Sharks are extremely diverse group of vertebrates and inhabit a wide variety of aquatic habitats. The skin of sharks is covered in thousands of tooth-like denticles or scales that are anchored to the collagenous layer of the skin known as the stratum laxum. These scales play an important role in locomotion in terms of drag reduction and lift production. Despite numerous studies on the functional significance of shark denticles , no studies have been performed to investigate the effect of the anchoring of the denticles in the skin or the effect of denticle shape change on the drag reducing and lifting abilities.

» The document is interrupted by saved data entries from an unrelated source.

-- pv_equiv track=rewrite | github.com/issacchowdary/cp_practice | cf_1060_2/A_Notelook.py | min_protections
-- ===== SOURCE A (Python) =====
-- def min_protections(n, k, s):
--     ans=0
--     j=0
--     flag=True
--     for i in range(n):
--         if s[i]=='1' and flag==False:
--             if i-j>k-1:
--                 ans+=1
--                 j=i
--             else:
--                 j=i
--         elif s[i]=='1' and flag==True:
--             ans+=1
--             flag=False
--             j=i
--
--     return ans
-- ===== SOURCE B (Python) =====
-- def min_protections(n, k, s):
--     positions = [i for i in range(n) if s[i] == '1']
--     if not positions:
--         return 0
--     return 1 + sum(1 for prev, cur in zip(positions, positions[1:]) if cur - prev >= k)
-- ===== Notes on version B (the rewrite author's own statement) =====
-- stated objective: simpler
-- what changed: Replaces the single stateful flag/last-index scan by building the list of '1' positions and counting consecutive gaps >= k over zipped pairs.
import Mathlib
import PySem

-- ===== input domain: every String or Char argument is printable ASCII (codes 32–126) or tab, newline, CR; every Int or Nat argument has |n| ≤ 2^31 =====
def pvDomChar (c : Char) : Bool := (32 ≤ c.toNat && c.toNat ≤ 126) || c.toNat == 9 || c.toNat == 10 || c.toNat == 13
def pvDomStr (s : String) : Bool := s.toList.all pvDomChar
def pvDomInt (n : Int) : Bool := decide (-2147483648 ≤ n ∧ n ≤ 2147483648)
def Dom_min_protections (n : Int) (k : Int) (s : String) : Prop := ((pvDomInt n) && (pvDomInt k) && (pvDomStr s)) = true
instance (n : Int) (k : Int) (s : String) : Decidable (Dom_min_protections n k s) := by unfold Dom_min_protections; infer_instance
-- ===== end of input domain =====

-- B builds the list of '1' positions and counts consecutive gaps ≥ k, replacing A's stateful flag/last-index scan (objective: simpler decomposition).

-- ===== PORT A =====
-- A's loop state: (ans, j, flag)
def pvStepA (k : Int) (s : String) (st : Int × Int × Bool) (i : Int) : Int × Int × Bool :=
  if PySem.Str.pyGet? s i = some '1' ∧ st.2.2 = false then
    if i - st.2.1 > k - 1 then (st.1 + 1, i, st.2.2) else (st.1, i, st.2.2)
  else if PySem.Str.pyGet? s i = some '1' ∧ st.2.2 = true then
    (st.1 + 1, i, false)
  else st

def min_protections (n : Int) (k : Int) (s : String) : Int :=
  ((PySem.List.pyRange 0 n 1).foldl (pvStepA k s) (0, 0, true)).1

-- ===== PORT B =====
def min_protections_alt (n : Int) (k : Int) (s : String) : Int :=
  let positions := (PySem.List.pyRange 0 n 1).filter (fun i => PySem.Str.pyGet? s i == some '1')
  if positions = [] then 0
  else 1 + (((positions.zip positions.tail).filter (fun p => p.2 - p.1 ≥ k)).length : Int)

-- ===== PRECONDITION & SPEC =====
-- Pre_ excludes exactly the inputs where A raises IndexError: n exceeding the string length.
def Pre_min_protections (n : Int) (k : Int) (s : String) : Prop := n ≤ (s.toList.length : Int)
instance (n : Int) (k : Int) (s : String) : Decidable (Pre_min_protections n k s) := by unfold Pre_min_protections; infer_instance
def pvWitness_min_protections : Int × Int × String := (5, 2, "10100")

def Spec_min_protections (n : Int) (k : Int) (s : String) (out : Int) : Prop := out = min_protections_alt n k s
instance (n : Int) (k : Int) (s : String) (out : Int) : Decidable (Spec_min_protections n k s out) := by unfold Spec_min_protections; infer_instance

-- ===== CLAIM (what is proved, stated in full; the proofs are below) =====
def Claim_equal_min_protections : Prop := ∀ (n : Int) (k : Int) (s : String), Dom_min_protections n k s → Pre_min_protections n k s → Spec_min_protections n k s (min_protections n k s)

-- ===== LEMMAS AND PROOFS =====

-- the step A performs at a '1' position (flag/ans/j behaviour made explicit)
def pvStepOne (k : Int) (st : Int × Int × Bool) (i : Int) : Int × Int × Bool :=
  if st.2.2 then (st.1 + 1, i, false)
  else if i - st.2.1 > k - 1 then (st.1 + 1, i, false) else (st.1, i, false)

lemma pvStepA_one (k : Int) (s : String) (st : Int × Int × Bool) (i : Int)
    (h : PySem.Str.pyGet? s i = some '1') : pvStepA k s st i = pvStepOne k st i := by
  rcases st with ⟨a, j, f⟩
  have h' : PySem.List.pyGet? s.toList i = some '1' := by simpa [PySem.Str.pyGet?] using h
  cases f <;> simp [pvStepA, pvStepOne, h']

lemma pvStepA_other (k : Int) (s : String) (st : Int × Int × Bool) (i : Int)
    (h : ¬ PySem.Str.pyGet? s i = some '1') : pvStepA k s st i = st := by
  have h' : ¬ PySem.List.pyGet? s.toList i = some '1' := by simpa [PySem.Str.pyGet?] using h
  simp [pvStepA, h']

lemma pvFoldA_filter (k : Int) (s : String) (l : List Int) (st : Int × Int × Bool) :
    l.foldl (pvStepA k s) st
      = (l.filter (fun i => PySem.Str.pyGet? s i == some '1')).foldl (pvStepOne k) st := by
  induction l generalizing st with
  | nil => rfl
  | cons x xs ih =>
    by_cases h : PySem.Str.pyGet? s x = some '1'
    · simp only [List.foldl_cons, List.filter_cons, beq_iff_eq, h, if_pos]
      rw [pvStepA_one k s st x h]
      simpa using ih (pvStepOne k st x)
    · simp only [List.foldl_cons, List.filter_cons, beq_iff_eq, h]
      rw [pvStepA_other k s st x h]
      exact ih st

lemma pvFoldOne_count (k : Int) (l : List Int) (a j : Int) :
    (l.foldl (pvStepOne k) (a, j, false)).1
      = a + (((j :: l).zip l).filter (fun p => p.2 - p.1 ≥ k)).length := by
  induction l generalizing a j with
  | nil => simp
  | cons q rest ih =>
    have hstep : pvStepOne k (a, j, false) q
        = (if q - j > k - 1 then a + 1 else a, q, false) := by
      simp [pvStepOne]; split <;> simp
    simp only [List.foldl_cons, hstep]
    rw [ih]
    simp only [List.zip_cons_cons, List.filter_cons]
    by_cases hq : q - j ≥ k
    · have h1 : q - j > k - 1 := by omega
      simp only [hq, h1, decide_true, if_pos, List.length_cons]
      push_cast
      ring
    · have h1 : ¬ (q - j > k - 1) := by omega
      simp [hq, h1]

-- ===== VERDICT (by name: the statement is the Claim_ definition above) =====
theorem min_protections_spec : Claim_equal_min_protections := by
  intro n k s _ _
  unfold Spec_min_protections min_protections min_protections_alt
  rw [pvFoldA_filter]
  cases hp : (PySem.List.pyRange 0 n 1).filter (fun i => PySem.Str.pyGet? s i == some '1') with
  | nil => simp
  | cons p rest =>
    have h1 : pvStepOne k (0, 0, true) p = (1, p, false) := by simp [pvStepOne]
    simp only [List.foldl_cons, h1]
    rw [pvFoldOne_count]
    simp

Moreover, no studies to date have been conducted to study the effect of the denticles stacking and overlapping on the denticles performance.
The objective of this project is to take the first steps in understanding the effect of shark denticle morphology(roughness, waviness, texture), stacking, and anchoring on the drag reducing and lift increasing properties of the shark skin using computational models and real-life biomimetic shark skin prototypes.
A compatible literature study is available for this project which is “Review of denticles in sea animals”. The objective of this study is to make an overview of the existing denticles in sea animals, the differences in their design and their influence on the drag reduction for these sea animals.
Vacuum-assisted delivery is a common procedure in which a vacuum device is used to guide the baby through the birth canal. This device makes use of a suction cup that is attached to the baby’s head. Excessive suction forces cause a cone-shaped swelling on the baby’s head, which increases the risk of bruising, bleeding in the skull and skull fracture.
In this graduation project, you will develop an improved vacuum extraction device with a suction cup that causes less harm to the baby’s head. You will be taking inspiration from animals with suction discs, such as the Octopus, as those can perfectly adapt their discs to the objects they grasp.